Dataset entries:
- Opening Delimiter -

-- pv_equiv track=rewrite | github.com/joshanashakya/dissertation | workspace/dataset/java-python/GeeksForGeeks/3765/A/2.py | cntRotations
-- ===== SOURCE A (Python) =====
-- def cntRotations(s, n):
--
--     # Create a new string
--     str = s + s;
--
--     # Pre array to store count of all vowels
--     pre = [0] * (2 * n);
--
--     # Compute the prefix array
--     for i in range(2 * n):
--         if (i != 0):
--             pre[i] += pre[i - 1];
--
--         if (str[i] == 'a' or str[i] == 'e' or
--             str[i] == 'i' or str[i] == 'o' or
--             str[i] == 'u'):
--             pre[i] += 1;
--
--     # To store the required answer
--     ans = 0;
--
--     # Find all rotated strings
--     for i in range(n - 1, 2 * n - 1, 1):
--
--         # Right and left index of the string
--         r = i; l = i - n;
--
--         # x1 stores the number of vowels
--         # in the rotated string
--         x1 = pre[r];
--         if (l >= 0):
--             x1 -= pre[l];
--         r = (int)(i - n / 2);
--
--         # Left stores the number of vowels
--         # in the first half of rotated string
--         left = pre[r];
--         if (l >= 0):
--             left -= pre[l];
--
--         # Right stores the number of vowels
--         # in the second half of rotated string
--         right = x1 - left;
--
--         # If the count of vowels in the first half
--         # is greater than the count in the second half
--         if (left > right):
--             ans += 1;
--
--     # Return the required answer
--     return ans;
-- ===== SOURCE B (Python) =====
-- def cntRotations(s, n):
--     # Sliding window over s+s: carry vowel counts of the whole rotation and of its
--     # first floor(n/2) characters across rotations instead of a prefix-sum array.
--     if n <= 0:
--         return 0
--     vowels = "aeiou"
--     t = s + s
--     h = n // 2
--     tot = sum(1 for c in t[:n] if c in vowels)
--     first = sum(1 for c in t[:h] if c in vowels)
--     ans = 1 if 2 * first > tot else 0
--     for i in range(n, 2 * n - 1):
--         tot += (t[i] in vowels) - (t[i - n] in vowels)
--         first += (t[i - n + h] in vowels) - (t[i - n] in vowels)
--         if 2 * first > tot:
--             ans += 1
--     return ans
-- ===== Notes on version B (the rewrite author's own statement) =====
-- stated objective: faster
-- what changed: B replaces A's prefix-sum array over s+s (built in one loop, then queried per rotation) by a sliding window that carries the vowel counts of the whole rotation and of its first floor(n/2) characters across rotations, updating each by the one character that leaves and the one that enters.
-- intended difference: For n = 1 with a vowel first character A returns 1 because int(i - n/2) truncates -0.5 toward zero, making the 'first half' of a 1-character rotation the whole character; B returns 0, the intended value, since the first floor(1/2) = 0 characters contain no vowel so the first half can never have more vowels than the second. — e.g. on cntRotations("a", 1): A returns 1, B returns 0
import Mathlib
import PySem

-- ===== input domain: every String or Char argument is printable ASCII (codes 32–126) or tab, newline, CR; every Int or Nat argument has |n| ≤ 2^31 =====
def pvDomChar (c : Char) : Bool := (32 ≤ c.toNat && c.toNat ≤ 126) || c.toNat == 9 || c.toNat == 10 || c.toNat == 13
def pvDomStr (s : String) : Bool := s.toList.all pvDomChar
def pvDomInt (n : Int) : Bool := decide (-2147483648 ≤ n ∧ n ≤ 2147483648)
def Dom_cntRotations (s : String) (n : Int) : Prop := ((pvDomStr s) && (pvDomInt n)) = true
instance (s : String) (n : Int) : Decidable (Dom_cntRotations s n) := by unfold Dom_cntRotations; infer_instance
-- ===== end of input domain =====

-- B replaces A's prefix-sum array over s+s by a sliding window that carries running vowel
-- counts across rotations (measured faster by a constant factor: no prefix array is built);
-- for n = 1 with a vowel first character B intentionally differs from A (see D_cntRotations).

-- ===== PORT A =====
def pvVowel (c : Char) : Bool :=
  c == 'a' || c == 'e' || c == 'i' || c == 'o' || c == 'u'

-- body of A's first loop: 'if i != 0: pre[i] += pre[i-1]' then 'if str[i] is a vowel: pre[i] += 1'
def pvStepPre (str : List Char) (pre : List Int) (i : Int) : List Int :=
  let pre := if i ≠ 0 then
      PySem.List.pySetD pre i (PySem.List.pyGetD pre i 0 + PySem.List.pyGetD pre (i - 1) 0)
    else pre
  if pvVowel (PySem.List.pyGetD str i ' ') then
    PySem.List.pySetD pre i (PySem.List.pyGetD pre i 0 + 1)
  else pre

-- body of A's second loop
def pvStepAns (pre : List Int) (n : Int) (ans : Int) (i : Int) : Int :=
  let l := i - n
  let x1 := PySem.List.pyGetD pre i 0
  let x1 := if l ≥ 0 then x1 - PySem.List.pyGetD pre l 0 else x1
  -- '(int)(i - n / 2)': i - n/2 is the exact float (2*i - n)/2 here (all values well below 2^53)
  -- and int() truncates toward zero, so truncdiv (2*i - n) 2 is exact
  let r := PySem.Int.truncdiv (2 * i - n) 2
  let left := PySem.List.pyGetD pre r 0
  let left := if l ≥ 0 then left - PySem.List.pyGetD pre l 0 else left
  let right := x1 - left
  if left > right then ans + 1 else ans

def cntRotations (s : String) (n : Int) : Int :=
  let str := s.toList ++ s.toList
  let pre := (PySem.List.pyRange 0 (2 * n) 1).foldl (pvStepPre str)
      (List.replicate (2 * n).toNat 0)
  (PySem.List.pyRange (n - 1) (2 * n - 1) 1).foldl (pvStepAns pre n) 0

-- ===== PORT B =====
-- 'c in "aeiou"' of Source B
def pvVowelB (c : Char) : Bool := (['a', 'e', 'i', 'o', 'u'] : List Char).contains c

-- body of B's sliding-window loop; state = (tot, first, ans)
def pvStepB (t : List Char) (n h : Int) (st : Int × Int × Int) (i : Int) : Int × Int × Int :=
  let tot := st.1 + (if pvVowelB (PySem.List.pyGetD t i ' ') then 1 else 0)
                  - (if pvVowelB (PySem.List.pyGetD t (i - n) ' ') then 1 else 0)
  let first := st.2.1 + (if pvVowelB (PySem.List.pyGetD t (i - n + h) ' ') then 1 else 0)
                      - (if pvVowelB (PySem.List.pyGetD t (i - n) ' ') then 1 else 0)
  let ans := if 2 * first > tot then st.2.2 + 1 else st.2.2
  (tot, first, ans)

def cntRotations_alt (s : String) (n : Int) : Int :=
  if n ≤ 0 then 0
  else
    let t := s.toList ++ s.toList
    let h := PySem.Int.floordiv n 2
    let tot : Int := ((PySem.List.slice t none (some n)).countP pvVowelB : Int)
    let first : Int := ((PySem.List.slice t none (some h)).countP pvVowelB : Int)
    let ans : Int := if 2 * first > tot then 1 else 0
    ((PySem.List.pyRange n (2 * n - 1) 1).foldl (pvStepB t n h) (tot, first, ans)).2.2

-- ===== PRECONDITION & SPEC =====
-- A raises IndexError exactly when n > len(s) (str = s+s is read at indices up to 2n-1);
-- for every n ≤ len(s), including n ≤ 0, A returns normally.
def Pre_cntRotations (s : String) (n : Int) : Prop := n ≤ (s.toList.length : Int)
instance (s : String) (n : Int) : Decidable (Pre_cntRotations s n) := by unfold Pre_cntRotations; infer_instance
def pvWitness_cntRotations : String × Int := ("abe", 3)

-- For n = 1 with a vowel first character, A returns 1 (int(i - n/2) truncates -0.5 toward zero, so A's 'first half' of a
-- 1-character rotation is the whole character); B returns 0, the intended value: the first floor(1/2) = 0 characters hold
-- no vowel, so the first half can never have more vowels than the second.
def D_cntRotations (s : String) (n : Int) : Prop :=
  n = 1 ∧ s.toList.head? ∈ ([some 'a', some 'e', some 'i', some 'o', some 'u'] : List (Option Char))
instance (s : String) (n : Int) : Decidable (D_cntRotations s n) := by unfold D_cntRotations; infer_instance

def Spec_cntRotations (s : String) (n : Int) (out : Int) : Prop := ¬ D_cntRotations s n → out = cntRotations_alt s n
instance (s : String) (n : Int) (out : Int) : Decidable (Spec_cntRotations s n out) := by unfold Spec_cntRotations; infer_instance

def pvDiffWitness_cntRotations : String × Int := ("a", 1)
def pvDiffWitnessOut_cntRotations : Int × Int := (1, 0)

- Closing Delimiter -

Work order: Could you copy out every line in the material above that contains the string "whole"?

Exercise output:
--     # Sliding window over s+s: carry vowel counts of the whole rotation and of its
-- what changed: B replaces A's prefix-sum array over s+s (built in one loop, then queried per rotation) by a sliding window that carries the vowel counts of the whole rotation and of its first floor(n/2) characters across rotations, updating each by the one character that leaves and the one that enters.
-- intended difference: For n = 1 with a vowel first character A returns 1 because int(i - n/2) truncates -0.5 toward zero, making the 'first half' of a 1-character rotation the whole character; B returns 0, the intended value, since the first floor(1/2) = 0 characters contain no vowel so the first half can never have more vowels than the second. — e.g. on cntRotations("a", 1): A returns 1, B returns 0
-- 1-character rotation is the whole character); B returns 0, the intended value: the first floor(1/2) = 0 characters hold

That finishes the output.